Stored data:

◆ ◆ ◆ ◆ ◆ ◆ ◆

-- pv_equiv track=rewrite | github.com/Nnigmat/ir_lab4 | engine/wildcard.py | word_to_bigrams
-- ===== SOURCE A (Python) =====
-- def word_to_bigrams(word, begining=True, ending=True):
--     res = []
--
--     # If we got the begining of the word start with '$'
--     tmp = '$' if begining else ''
--
--     # Split word into bigrams
--     for char in word:
--         tmp = tmp + char
--         if len(tmp) == 2:
--             res.append(tmp)
--         tmp = char
--
--     # If we got the ending of the word add '$' to the end
--     if ending:
--         # Add the last character folowing by '$'
--         res.append(tmp + '$')
--
--     return res
-- ===== SOURCE B (Python) =====
-- def word_to_bigrams(word, begining=True, ending=True):
--     s = ('$' if begining else '') + word
--     res = [a + b for a, b in zip(s, s[1:])]
--     if ending:
--         res.append((word[-1] if word else s) + '$')
--     return res
-- ===== Notes on version B (the rewrite author's own statement) =====
-- stated objective: simpler
-- what changed: B builds the bordered string once and extracts all bigrams with a single zip of the string against its own tail, instead of threading a two-character accumulator through a loop with a length test; the ending token is computed directly from the last character.
import Mathlib
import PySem

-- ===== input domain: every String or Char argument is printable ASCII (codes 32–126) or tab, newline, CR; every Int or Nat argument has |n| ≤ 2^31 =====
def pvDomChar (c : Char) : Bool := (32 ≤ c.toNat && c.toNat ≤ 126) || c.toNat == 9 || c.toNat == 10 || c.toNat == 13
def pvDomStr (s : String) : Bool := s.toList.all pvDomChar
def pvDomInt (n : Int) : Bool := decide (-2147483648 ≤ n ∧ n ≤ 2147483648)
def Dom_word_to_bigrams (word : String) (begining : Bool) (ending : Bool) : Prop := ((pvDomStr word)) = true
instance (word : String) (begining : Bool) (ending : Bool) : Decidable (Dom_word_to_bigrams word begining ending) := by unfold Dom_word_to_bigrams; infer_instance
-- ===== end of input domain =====

-- B builds the bordered string first and extracts bigrams with one zip over it,
-- instead of threading a two-char accumulator through a loop (objective: simpler).

-- ===== PORT A =====
-- for char in word: tmp = tmp + char; if len(tmp) == 2: res.append(tmp); tmp = char
def pvALoop : List Char → List Char → List (List Char) → List Char × List (List Char)
  | [], tmp, res => (tmp, res)
  | c :: cs, tmp, res =>
      let tmp2 := tmp ++ [c]
      let res2 := if tmp2.length = 2 then res ++ [tmp2] else res
      pvALoop cs [c] res2

def word_to_bigrams (word : String) (begining : Bool) (ending : Bool) : List String :=
  let tmp0 : List Char := if begining then ['$'] else []
  let p := pvALoop word.toList tmp0 []
  let out := if ending then p.2 ++ [p.1 ++ ['$']] else p.2
  out.map String.mk

-- ===== PORT B =====
def word_to_bigrams_alt (word : String) (begining : Bool) (ending : Bool) : List String :=
  let s : List Char := (if begining then ['$'] else []) ++ word.toList
  let res := (s.zip s.tail).map (fun p => [p.1, p.2])
  let res := if ending then
      res ++ [(match word.toList.getLast? with | some c => [c] | none => s) ++ ['$']]
    else res
  res.map String.mk

-- ===== PRECONDITION & SPEC =====
def Spec_word_to_bigrams (word : String) (begining : Bool) (ending : Bool) (out : List String) : Prop := out = word_to_bigrams_alt word begining ending
instance (word : String) (begining : Bool) (ending : Bool) (out : List String) : Decidable (Spec_word_to_bigrams word begining ending out) := by unfold Spec_word_to_bigrams; infer_instance

-- ===== CLAIM (what is proved, stated in full; the proofs are below) =====
def Claim_equal_word_to_bigrams : Prop := ∀ (word : String) (begining : Bool) (ending : Bool), Dom_word_to_bigrams word begining ending → Spec_word_to_bigrams word begining ending (word_to_bigrams word begining ending)

-- ===== LEMMAS AND PROOFS =====

-- sliding-window bigrams of a char list
def pvWin : List Char → List (List Char)
  | a :: b :: rest => [a, b] :: pvWin (b :: rest)
  | _ => []

theorem pvZip_eq_win (s : List Char) :
    (s.zip s.tail).map (fun p => [p.1, p.2]) = pvWin s := by
  induction s with
  | nil => rfl
  | cons a t ih =>
    cases t with
    | nil => rfl
    | cons b r =>
      simp only [List.tail_cons, List.zip_cons_cons, List.map_cons, pvWin]
      have := ih
      simp only [List.tail_cons] at this
      rw [this]

theorem pvALoop_char (cs : List Char) :
    ∀ (tmp : List Char) (res : List (List Char)), tmp.length ≤ 1 →
    pvALoop cs tmp res =
      ((match cs.getLast? with | some c => [c] | none => tmp),
       res ++ pvWin (tmp ++ cs)) := by
  induction cs with
  | nil =>
    intro tmp res h
    match tmp, h with
    | [], _ => simp [pvALoop, pvWin]
    | [a], _ => simp [pvALoop, pvWin]
  | cons c cs ih =>
    intro tmp res h
    match tmp, h with
    | [], _ =>
      simp only [pvALoop]
      norm_num
      rw [ih [c] res (by simp)]
      cases cs <;> simp [pvWin, List.getLast?_cons]
    | [a], _ =>
      simp only [pvALoop]
      norm_num
      rw [ih [c] (res ++ [[a, c]]) (by simp)]
      cases cs <;> simp [pvWin, List.getLast?_cons]

-- ===== VERDICT (by name: the statement is the Claim_ definition above) =====
theorem word_to_bigrams_spec : Claim_equal_word_to_bigrams := by
  intro word begining ending _
  show word_to_bigrams word begining ending = word_to_bigrams_alt word begining ending
  dsimp only [word_to_bigrams, word_to_bigrams_alt]
  rw [pvZip_eq_win]
  rw [pvALoop_char word.toList (if begining then ['$'] else []) []
    (by cases begining <;> simp)]
  cases h : word.toList.getLast? with
  | none =>
    have hw : word.toList = [] := List.getLast?_eq_none_iff.mp h
    cases ending <;> simp [hw]
  | some c =>
    cases ending <;> simp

◆ ◆ ◆ ◆ ◆ ◆ ◆

* **Task item**: Please, from the entries above, set down exactly the lines from the one containing "let out := if" through the one containing "simp only [List.tail_cons] at this", and only those.

* **Result**:
  let out := if ending then p.2 ++ [p.1 ++ ['$']] else p.2
  out.map String.mk

-- ===== PORT B =====
def word_to_bigrams_alt (word : String) (begining : Bool) (ending : Bool) : List String :=
  let s : List Char := (if begining then ['$'] else []) ++ word.toList
  let res := (s.zip s.tail).map (fun p => [p.1, p.2])
  let res := if ending then
      res ++ [(match word.toList.getLast? with | some c => [c] | none => s) ++ ['$']]
    else res
  res.map String.mk

-- ===== PRECONDITION & SPEC =====
def Spec_word_to_bigrams (word : String) (begining : Bool) (ending : Bool) (out : List String) : Prop := out = word_to_bigrams_alt word begining ending
instance (word : String) (begining : Bool) (ending : Bool) (out : List String) : Decidable (Spec_word_to_bigrams word begining ending out) := by unfold Spec_word_to_bigrams; infer_instance

-- ===== CLAIM (what is proved, stated in full; the proofs are below) =====
def Claim_equal_word_to_bigrams : Prop := ∀ (word : String) (begining : Bool) (ending : Bool), Dom_word_to_bigrams word begining ending → Spec_word_to_bigrams word begining ending (word_to_bigrams word begining ending)

-- ===== LEMMAS AND PROOFS =====

-- sliding-window bigrams of a char list
def pvWin : List Char → List (List Char)
  | a :: b :: rest => [a, b] :: pvWin (b :: rest)
  | _ => []

theorem pvZip_eq_win (s : List Char) :
    (s.zip s.tail).map (fun p => [p.1, p.2]) = pvWin s := by
  induction s with
  | nil => rfl
  | cons a t ih =>
    cases t with
    | nil => rfl
    | cons b r =>
      simp only [List.tail_cons, List.zip_cons_cons, List.map_cons, pvWin]
      have := ih
      simp only [List.tail_cons] at this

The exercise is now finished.